• _Exercise goal_:
Please copy out the lines in the entries that contain "ZeroDivisionError".

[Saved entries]
────

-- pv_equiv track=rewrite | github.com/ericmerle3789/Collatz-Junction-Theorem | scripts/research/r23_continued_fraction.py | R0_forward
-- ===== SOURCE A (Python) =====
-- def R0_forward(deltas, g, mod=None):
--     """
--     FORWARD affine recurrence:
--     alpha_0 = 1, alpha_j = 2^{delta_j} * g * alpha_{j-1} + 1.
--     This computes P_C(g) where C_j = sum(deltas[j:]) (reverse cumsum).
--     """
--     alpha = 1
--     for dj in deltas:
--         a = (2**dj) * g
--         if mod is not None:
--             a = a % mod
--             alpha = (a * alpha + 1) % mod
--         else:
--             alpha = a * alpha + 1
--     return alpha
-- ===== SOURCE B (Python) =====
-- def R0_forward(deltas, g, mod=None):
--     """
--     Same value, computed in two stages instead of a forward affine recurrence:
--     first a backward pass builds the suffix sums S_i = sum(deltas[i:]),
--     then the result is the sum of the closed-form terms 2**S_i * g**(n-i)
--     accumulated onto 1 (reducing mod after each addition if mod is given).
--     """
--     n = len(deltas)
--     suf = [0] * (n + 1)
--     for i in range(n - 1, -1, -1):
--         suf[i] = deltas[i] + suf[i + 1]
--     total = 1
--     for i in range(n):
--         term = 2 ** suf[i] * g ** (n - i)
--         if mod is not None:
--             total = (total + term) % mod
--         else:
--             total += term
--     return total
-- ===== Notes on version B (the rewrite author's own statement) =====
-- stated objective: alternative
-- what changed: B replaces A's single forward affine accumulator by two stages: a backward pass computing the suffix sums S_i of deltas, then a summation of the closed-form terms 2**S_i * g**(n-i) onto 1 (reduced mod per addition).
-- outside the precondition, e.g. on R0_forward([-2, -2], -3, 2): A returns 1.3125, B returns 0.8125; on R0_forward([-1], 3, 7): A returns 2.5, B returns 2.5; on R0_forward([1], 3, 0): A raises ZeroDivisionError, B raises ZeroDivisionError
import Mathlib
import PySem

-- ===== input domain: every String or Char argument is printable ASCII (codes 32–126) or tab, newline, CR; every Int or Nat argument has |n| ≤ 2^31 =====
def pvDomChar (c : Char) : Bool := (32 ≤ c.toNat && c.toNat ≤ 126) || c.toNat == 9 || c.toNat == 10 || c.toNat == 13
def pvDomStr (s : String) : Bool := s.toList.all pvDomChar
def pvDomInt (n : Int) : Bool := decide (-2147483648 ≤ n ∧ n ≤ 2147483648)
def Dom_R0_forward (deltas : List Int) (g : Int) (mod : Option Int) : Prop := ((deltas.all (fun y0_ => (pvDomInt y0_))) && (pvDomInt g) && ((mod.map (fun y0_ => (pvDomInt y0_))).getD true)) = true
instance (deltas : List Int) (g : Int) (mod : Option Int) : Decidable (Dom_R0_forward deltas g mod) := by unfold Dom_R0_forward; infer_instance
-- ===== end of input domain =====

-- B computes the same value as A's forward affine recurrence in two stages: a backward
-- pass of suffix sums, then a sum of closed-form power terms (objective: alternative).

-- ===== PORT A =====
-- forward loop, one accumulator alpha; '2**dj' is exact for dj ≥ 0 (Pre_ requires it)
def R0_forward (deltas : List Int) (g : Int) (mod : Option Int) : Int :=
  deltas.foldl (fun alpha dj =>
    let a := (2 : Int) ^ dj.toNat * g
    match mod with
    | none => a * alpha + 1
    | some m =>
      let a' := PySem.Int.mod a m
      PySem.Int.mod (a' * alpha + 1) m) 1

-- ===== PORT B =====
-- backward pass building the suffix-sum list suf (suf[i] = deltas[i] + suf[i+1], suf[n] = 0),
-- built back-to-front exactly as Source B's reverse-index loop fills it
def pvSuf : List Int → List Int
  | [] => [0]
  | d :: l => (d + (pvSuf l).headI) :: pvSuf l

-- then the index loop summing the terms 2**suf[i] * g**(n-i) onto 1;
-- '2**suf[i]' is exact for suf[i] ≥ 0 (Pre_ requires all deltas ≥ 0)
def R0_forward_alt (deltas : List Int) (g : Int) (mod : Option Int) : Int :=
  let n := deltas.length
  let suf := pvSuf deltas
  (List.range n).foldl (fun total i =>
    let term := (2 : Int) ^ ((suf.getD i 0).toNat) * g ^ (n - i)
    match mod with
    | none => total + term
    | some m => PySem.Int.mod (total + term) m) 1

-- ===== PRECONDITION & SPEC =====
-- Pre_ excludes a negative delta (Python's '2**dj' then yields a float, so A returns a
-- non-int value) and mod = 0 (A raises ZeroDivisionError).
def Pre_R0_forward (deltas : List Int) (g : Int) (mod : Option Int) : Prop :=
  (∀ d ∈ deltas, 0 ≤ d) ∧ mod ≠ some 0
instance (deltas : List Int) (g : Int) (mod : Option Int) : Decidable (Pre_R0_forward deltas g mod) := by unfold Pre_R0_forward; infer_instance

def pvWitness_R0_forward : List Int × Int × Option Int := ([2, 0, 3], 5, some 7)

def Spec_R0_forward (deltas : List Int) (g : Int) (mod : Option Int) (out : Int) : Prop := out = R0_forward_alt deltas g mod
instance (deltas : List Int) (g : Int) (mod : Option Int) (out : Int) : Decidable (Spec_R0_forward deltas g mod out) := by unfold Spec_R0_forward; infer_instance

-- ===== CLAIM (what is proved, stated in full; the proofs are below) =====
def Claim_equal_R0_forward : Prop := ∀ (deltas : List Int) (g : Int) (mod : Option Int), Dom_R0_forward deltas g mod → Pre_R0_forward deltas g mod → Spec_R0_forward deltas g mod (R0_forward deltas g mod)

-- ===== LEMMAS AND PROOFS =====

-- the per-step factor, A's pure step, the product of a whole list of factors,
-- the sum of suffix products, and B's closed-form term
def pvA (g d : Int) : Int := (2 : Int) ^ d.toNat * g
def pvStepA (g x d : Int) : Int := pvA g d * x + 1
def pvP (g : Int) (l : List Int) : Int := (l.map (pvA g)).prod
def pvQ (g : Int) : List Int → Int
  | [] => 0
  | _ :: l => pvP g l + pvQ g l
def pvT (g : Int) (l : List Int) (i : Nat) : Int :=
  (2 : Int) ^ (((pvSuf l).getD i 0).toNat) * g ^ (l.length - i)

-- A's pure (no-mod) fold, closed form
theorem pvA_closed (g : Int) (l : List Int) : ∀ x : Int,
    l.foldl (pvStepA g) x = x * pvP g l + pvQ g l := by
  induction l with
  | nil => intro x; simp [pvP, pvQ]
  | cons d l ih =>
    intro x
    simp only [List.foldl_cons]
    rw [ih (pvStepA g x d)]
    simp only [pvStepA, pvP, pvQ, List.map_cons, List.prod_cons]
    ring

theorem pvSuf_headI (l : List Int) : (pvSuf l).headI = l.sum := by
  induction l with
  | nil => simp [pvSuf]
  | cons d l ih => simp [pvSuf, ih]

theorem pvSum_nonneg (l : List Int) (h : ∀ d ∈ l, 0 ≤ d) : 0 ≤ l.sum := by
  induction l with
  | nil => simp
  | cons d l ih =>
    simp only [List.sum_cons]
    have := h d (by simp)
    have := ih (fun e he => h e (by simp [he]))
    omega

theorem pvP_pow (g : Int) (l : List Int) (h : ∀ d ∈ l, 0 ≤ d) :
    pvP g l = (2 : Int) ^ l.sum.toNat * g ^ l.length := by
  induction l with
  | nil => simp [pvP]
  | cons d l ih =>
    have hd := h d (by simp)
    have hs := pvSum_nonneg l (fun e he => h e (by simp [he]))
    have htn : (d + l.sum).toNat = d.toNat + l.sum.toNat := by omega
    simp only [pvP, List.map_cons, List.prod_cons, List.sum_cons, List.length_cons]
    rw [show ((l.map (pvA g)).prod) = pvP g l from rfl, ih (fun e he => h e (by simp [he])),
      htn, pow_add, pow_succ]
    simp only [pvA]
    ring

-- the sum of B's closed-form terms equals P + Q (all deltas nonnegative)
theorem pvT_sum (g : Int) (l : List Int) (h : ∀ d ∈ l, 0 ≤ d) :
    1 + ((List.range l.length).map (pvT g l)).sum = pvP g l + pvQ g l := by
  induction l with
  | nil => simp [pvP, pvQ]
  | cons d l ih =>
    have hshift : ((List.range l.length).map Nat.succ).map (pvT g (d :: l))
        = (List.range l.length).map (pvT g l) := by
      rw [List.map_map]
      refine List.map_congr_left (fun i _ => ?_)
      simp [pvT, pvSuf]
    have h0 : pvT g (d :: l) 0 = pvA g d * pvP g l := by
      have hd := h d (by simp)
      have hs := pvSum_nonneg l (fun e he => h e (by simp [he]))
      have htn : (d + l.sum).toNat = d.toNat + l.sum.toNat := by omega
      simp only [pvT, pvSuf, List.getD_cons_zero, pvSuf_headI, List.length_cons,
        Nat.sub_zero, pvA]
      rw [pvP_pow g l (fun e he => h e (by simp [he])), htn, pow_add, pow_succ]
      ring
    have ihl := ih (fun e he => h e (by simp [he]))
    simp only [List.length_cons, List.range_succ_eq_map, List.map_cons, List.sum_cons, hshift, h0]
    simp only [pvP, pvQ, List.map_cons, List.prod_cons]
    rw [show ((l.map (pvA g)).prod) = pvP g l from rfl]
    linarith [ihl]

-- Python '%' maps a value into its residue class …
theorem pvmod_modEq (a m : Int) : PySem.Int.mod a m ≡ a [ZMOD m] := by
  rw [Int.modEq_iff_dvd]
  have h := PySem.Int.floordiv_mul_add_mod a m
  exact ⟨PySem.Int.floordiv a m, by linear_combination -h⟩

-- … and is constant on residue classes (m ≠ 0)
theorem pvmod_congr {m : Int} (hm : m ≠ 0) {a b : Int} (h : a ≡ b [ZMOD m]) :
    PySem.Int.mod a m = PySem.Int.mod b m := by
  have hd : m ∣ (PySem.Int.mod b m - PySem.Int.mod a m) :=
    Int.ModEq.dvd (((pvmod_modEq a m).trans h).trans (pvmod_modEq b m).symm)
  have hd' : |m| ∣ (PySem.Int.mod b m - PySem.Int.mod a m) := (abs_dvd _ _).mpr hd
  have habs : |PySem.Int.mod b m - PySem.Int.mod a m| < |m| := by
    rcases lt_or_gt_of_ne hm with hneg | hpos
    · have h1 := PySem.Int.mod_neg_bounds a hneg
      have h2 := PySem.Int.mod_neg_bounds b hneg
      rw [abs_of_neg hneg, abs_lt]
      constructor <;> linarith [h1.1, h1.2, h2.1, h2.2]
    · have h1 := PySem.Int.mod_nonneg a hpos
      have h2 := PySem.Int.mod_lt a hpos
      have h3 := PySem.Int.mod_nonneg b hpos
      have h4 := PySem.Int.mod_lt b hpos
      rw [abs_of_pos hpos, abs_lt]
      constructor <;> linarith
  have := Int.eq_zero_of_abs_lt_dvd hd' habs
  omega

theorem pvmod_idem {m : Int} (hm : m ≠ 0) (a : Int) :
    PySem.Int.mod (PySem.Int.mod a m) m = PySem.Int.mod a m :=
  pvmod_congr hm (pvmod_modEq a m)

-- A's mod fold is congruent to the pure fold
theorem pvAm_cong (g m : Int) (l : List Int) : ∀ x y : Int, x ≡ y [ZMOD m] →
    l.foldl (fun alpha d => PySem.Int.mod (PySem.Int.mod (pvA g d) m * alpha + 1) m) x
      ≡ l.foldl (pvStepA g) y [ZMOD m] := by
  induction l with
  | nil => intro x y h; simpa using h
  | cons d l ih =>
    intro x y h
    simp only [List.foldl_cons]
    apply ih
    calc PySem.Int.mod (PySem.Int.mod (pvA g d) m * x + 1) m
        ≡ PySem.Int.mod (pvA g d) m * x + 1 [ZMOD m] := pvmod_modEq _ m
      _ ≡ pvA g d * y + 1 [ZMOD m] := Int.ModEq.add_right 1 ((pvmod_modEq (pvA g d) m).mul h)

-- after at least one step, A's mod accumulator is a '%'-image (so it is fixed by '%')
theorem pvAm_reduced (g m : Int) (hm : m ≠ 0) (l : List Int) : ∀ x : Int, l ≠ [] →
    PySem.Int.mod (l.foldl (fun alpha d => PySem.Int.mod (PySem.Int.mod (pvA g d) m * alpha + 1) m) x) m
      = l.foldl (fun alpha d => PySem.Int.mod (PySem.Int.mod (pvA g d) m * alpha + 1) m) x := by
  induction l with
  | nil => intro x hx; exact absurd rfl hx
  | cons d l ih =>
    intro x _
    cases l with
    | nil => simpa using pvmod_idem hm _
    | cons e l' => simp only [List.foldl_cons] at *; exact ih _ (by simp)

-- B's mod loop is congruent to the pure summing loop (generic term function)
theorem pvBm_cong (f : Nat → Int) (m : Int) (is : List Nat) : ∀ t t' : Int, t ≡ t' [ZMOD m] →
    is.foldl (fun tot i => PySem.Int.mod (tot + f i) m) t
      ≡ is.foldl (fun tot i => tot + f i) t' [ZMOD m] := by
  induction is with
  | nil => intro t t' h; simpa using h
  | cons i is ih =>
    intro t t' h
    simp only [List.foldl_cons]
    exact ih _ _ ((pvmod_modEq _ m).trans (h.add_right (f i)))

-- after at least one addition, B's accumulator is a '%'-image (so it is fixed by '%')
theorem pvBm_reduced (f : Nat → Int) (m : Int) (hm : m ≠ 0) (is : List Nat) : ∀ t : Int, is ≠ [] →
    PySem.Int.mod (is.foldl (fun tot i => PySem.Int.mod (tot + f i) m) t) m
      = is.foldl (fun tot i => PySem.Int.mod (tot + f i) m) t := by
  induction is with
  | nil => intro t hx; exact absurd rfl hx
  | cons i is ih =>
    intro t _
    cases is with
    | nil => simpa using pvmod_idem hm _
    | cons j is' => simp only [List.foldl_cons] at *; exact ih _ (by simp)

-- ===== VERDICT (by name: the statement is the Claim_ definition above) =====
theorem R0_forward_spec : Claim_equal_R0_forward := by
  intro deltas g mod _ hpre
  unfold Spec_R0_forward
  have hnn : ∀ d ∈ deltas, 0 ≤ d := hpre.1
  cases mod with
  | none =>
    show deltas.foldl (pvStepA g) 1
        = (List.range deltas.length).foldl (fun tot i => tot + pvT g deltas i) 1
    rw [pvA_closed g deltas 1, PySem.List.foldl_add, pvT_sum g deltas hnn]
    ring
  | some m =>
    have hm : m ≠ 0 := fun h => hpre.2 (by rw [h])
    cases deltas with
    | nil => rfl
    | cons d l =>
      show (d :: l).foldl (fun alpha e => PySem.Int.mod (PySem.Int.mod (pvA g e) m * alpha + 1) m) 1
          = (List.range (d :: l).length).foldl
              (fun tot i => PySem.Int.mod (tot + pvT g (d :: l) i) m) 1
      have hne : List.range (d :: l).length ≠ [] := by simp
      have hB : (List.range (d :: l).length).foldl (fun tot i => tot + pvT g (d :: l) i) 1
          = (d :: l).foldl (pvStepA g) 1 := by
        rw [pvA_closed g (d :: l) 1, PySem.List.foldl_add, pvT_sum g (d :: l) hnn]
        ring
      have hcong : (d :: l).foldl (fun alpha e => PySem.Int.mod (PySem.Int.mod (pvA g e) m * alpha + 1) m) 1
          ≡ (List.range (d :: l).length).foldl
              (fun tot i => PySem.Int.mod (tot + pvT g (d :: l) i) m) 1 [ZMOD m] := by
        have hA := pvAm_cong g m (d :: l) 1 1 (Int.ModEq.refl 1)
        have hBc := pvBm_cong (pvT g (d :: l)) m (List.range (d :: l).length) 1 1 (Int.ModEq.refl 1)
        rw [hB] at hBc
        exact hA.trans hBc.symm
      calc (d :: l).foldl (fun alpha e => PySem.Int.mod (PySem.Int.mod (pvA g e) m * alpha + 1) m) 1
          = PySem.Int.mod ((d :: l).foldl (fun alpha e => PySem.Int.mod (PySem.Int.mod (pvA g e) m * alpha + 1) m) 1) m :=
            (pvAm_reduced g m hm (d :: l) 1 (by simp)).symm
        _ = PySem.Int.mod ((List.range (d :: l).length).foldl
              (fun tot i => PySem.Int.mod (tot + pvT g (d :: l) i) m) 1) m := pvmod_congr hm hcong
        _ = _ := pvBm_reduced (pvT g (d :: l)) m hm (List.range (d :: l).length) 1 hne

────

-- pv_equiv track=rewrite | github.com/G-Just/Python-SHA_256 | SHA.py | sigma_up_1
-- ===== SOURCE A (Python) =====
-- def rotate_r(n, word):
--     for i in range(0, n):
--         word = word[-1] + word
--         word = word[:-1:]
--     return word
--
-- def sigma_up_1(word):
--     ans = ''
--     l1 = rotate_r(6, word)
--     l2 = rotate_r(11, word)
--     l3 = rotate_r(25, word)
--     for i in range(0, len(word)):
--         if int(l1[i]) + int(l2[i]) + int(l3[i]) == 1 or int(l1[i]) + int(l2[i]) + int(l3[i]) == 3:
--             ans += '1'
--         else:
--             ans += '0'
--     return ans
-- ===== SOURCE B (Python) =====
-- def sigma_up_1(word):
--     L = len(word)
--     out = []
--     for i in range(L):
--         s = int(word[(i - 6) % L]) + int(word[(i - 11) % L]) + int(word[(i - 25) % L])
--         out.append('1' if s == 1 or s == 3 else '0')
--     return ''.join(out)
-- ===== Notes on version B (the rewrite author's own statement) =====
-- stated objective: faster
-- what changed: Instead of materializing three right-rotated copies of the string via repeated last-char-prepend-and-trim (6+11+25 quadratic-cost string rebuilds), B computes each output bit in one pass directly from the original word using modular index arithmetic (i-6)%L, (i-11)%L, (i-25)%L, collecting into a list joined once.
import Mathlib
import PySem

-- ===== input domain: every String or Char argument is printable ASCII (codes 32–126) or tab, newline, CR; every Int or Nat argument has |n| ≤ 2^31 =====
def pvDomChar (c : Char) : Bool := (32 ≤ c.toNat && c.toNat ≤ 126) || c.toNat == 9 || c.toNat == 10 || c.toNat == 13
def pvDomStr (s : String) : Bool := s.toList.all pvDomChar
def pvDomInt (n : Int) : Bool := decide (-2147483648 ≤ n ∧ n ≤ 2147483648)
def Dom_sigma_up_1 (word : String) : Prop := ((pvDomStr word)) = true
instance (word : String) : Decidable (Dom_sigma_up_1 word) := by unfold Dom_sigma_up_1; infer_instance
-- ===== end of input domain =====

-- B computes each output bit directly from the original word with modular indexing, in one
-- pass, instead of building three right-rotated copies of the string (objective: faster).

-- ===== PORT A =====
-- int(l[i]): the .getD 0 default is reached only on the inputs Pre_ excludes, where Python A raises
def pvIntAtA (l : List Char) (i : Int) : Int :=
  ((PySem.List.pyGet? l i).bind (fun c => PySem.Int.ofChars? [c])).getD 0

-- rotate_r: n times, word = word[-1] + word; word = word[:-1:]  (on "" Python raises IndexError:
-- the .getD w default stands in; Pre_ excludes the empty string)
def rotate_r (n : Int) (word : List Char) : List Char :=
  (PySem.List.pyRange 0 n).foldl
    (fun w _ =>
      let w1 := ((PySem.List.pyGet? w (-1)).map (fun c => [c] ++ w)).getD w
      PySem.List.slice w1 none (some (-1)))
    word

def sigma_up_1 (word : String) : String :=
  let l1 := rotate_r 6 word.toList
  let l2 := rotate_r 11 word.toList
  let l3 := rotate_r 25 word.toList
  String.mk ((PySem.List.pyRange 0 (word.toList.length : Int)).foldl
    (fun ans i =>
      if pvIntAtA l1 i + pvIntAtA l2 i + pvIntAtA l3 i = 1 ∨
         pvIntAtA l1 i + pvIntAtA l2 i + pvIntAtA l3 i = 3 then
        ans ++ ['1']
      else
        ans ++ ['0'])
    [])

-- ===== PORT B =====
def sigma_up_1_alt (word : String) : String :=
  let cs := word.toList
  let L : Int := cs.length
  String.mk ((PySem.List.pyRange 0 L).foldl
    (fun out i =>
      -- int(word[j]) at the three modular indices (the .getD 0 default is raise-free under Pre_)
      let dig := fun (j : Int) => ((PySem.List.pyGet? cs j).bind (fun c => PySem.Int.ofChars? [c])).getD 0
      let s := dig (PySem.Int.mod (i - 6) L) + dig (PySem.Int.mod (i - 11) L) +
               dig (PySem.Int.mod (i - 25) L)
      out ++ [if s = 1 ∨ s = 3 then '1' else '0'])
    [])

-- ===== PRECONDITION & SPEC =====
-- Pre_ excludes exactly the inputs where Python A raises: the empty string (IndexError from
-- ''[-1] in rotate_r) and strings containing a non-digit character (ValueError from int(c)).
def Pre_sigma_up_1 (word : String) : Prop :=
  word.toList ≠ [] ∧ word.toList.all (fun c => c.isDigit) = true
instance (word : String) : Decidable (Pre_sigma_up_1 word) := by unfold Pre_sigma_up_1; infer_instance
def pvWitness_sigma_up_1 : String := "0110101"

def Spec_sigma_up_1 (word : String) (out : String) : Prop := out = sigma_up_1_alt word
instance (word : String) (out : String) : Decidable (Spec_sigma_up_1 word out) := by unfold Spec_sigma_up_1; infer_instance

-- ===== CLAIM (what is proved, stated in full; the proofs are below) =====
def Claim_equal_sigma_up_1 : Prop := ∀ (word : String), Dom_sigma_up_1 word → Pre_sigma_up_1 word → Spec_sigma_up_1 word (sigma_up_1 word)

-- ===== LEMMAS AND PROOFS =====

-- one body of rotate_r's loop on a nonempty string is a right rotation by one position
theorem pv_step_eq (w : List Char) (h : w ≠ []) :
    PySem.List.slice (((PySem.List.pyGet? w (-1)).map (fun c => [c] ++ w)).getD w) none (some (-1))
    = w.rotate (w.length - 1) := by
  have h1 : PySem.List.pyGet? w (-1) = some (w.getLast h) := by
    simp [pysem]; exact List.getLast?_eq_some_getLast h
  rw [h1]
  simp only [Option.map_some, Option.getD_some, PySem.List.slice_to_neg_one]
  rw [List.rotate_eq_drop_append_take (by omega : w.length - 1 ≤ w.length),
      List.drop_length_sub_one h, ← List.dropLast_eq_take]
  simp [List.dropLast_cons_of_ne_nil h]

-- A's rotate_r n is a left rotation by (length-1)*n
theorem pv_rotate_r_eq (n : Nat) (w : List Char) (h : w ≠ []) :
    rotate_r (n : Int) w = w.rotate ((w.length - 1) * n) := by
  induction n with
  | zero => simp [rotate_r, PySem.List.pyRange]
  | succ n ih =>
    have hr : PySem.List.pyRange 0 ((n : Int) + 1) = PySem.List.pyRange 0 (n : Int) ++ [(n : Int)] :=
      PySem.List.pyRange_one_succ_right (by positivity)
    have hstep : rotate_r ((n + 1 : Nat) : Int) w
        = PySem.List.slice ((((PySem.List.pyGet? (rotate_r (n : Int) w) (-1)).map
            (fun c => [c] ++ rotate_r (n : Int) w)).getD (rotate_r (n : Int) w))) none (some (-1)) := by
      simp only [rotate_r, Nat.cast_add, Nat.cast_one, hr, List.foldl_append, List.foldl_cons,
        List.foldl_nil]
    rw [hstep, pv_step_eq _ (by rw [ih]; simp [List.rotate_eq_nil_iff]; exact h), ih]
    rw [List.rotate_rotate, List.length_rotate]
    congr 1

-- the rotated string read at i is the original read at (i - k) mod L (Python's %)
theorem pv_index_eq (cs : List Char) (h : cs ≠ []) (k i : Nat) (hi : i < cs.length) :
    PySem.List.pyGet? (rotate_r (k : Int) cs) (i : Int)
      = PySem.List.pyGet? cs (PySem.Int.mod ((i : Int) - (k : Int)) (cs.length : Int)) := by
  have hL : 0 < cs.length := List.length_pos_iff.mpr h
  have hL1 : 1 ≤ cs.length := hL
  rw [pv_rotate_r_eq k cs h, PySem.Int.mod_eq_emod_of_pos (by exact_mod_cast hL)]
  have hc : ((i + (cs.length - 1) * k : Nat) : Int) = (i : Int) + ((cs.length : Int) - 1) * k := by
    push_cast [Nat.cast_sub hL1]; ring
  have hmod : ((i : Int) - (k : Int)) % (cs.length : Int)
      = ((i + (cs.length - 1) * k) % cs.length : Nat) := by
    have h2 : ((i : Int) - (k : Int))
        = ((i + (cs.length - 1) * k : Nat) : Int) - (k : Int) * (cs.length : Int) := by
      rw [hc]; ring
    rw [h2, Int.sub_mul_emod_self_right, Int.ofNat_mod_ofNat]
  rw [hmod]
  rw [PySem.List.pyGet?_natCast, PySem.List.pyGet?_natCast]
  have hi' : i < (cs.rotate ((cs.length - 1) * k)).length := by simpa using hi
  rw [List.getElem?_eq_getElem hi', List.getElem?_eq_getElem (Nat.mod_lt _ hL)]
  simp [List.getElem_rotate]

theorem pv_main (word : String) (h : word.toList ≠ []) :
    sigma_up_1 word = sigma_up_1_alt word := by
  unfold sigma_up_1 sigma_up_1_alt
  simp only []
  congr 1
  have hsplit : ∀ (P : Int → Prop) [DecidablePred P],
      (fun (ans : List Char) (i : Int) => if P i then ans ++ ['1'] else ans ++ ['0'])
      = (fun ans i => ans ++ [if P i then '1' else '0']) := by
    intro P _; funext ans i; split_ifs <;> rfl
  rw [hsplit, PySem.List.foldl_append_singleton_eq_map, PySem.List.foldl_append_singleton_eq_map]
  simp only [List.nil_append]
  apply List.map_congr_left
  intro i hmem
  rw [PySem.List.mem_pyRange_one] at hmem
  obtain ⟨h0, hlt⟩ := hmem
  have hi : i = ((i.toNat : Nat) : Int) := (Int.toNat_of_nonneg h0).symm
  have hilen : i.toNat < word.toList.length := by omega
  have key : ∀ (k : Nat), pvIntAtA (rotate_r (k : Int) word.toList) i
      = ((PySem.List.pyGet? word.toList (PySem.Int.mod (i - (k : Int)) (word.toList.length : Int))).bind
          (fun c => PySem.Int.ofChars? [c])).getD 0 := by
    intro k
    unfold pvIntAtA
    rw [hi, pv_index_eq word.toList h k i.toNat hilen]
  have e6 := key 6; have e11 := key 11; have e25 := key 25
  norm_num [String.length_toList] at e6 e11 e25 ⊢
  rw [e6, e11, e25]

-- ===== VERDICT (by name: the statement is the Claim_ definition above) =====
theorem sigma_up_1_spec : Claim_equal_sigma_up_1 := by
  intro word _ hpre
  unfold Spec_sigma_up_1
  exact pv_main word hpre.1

────

• _Answer to this task_:
-- outside the precondition, e.g. on R0_forward([-2, -2], -3, 2): A returns 1.3125, B returns 0.8125; on R0_forward([-1], 3, 7): A returns 2.5, B returns 2.5; on R0_forward([1], 3, 0): A raises ZeroDivisionError, B raises ZeroDivisionError
-- non-int value) and mod = 0 (A raises ZeroDivisionError).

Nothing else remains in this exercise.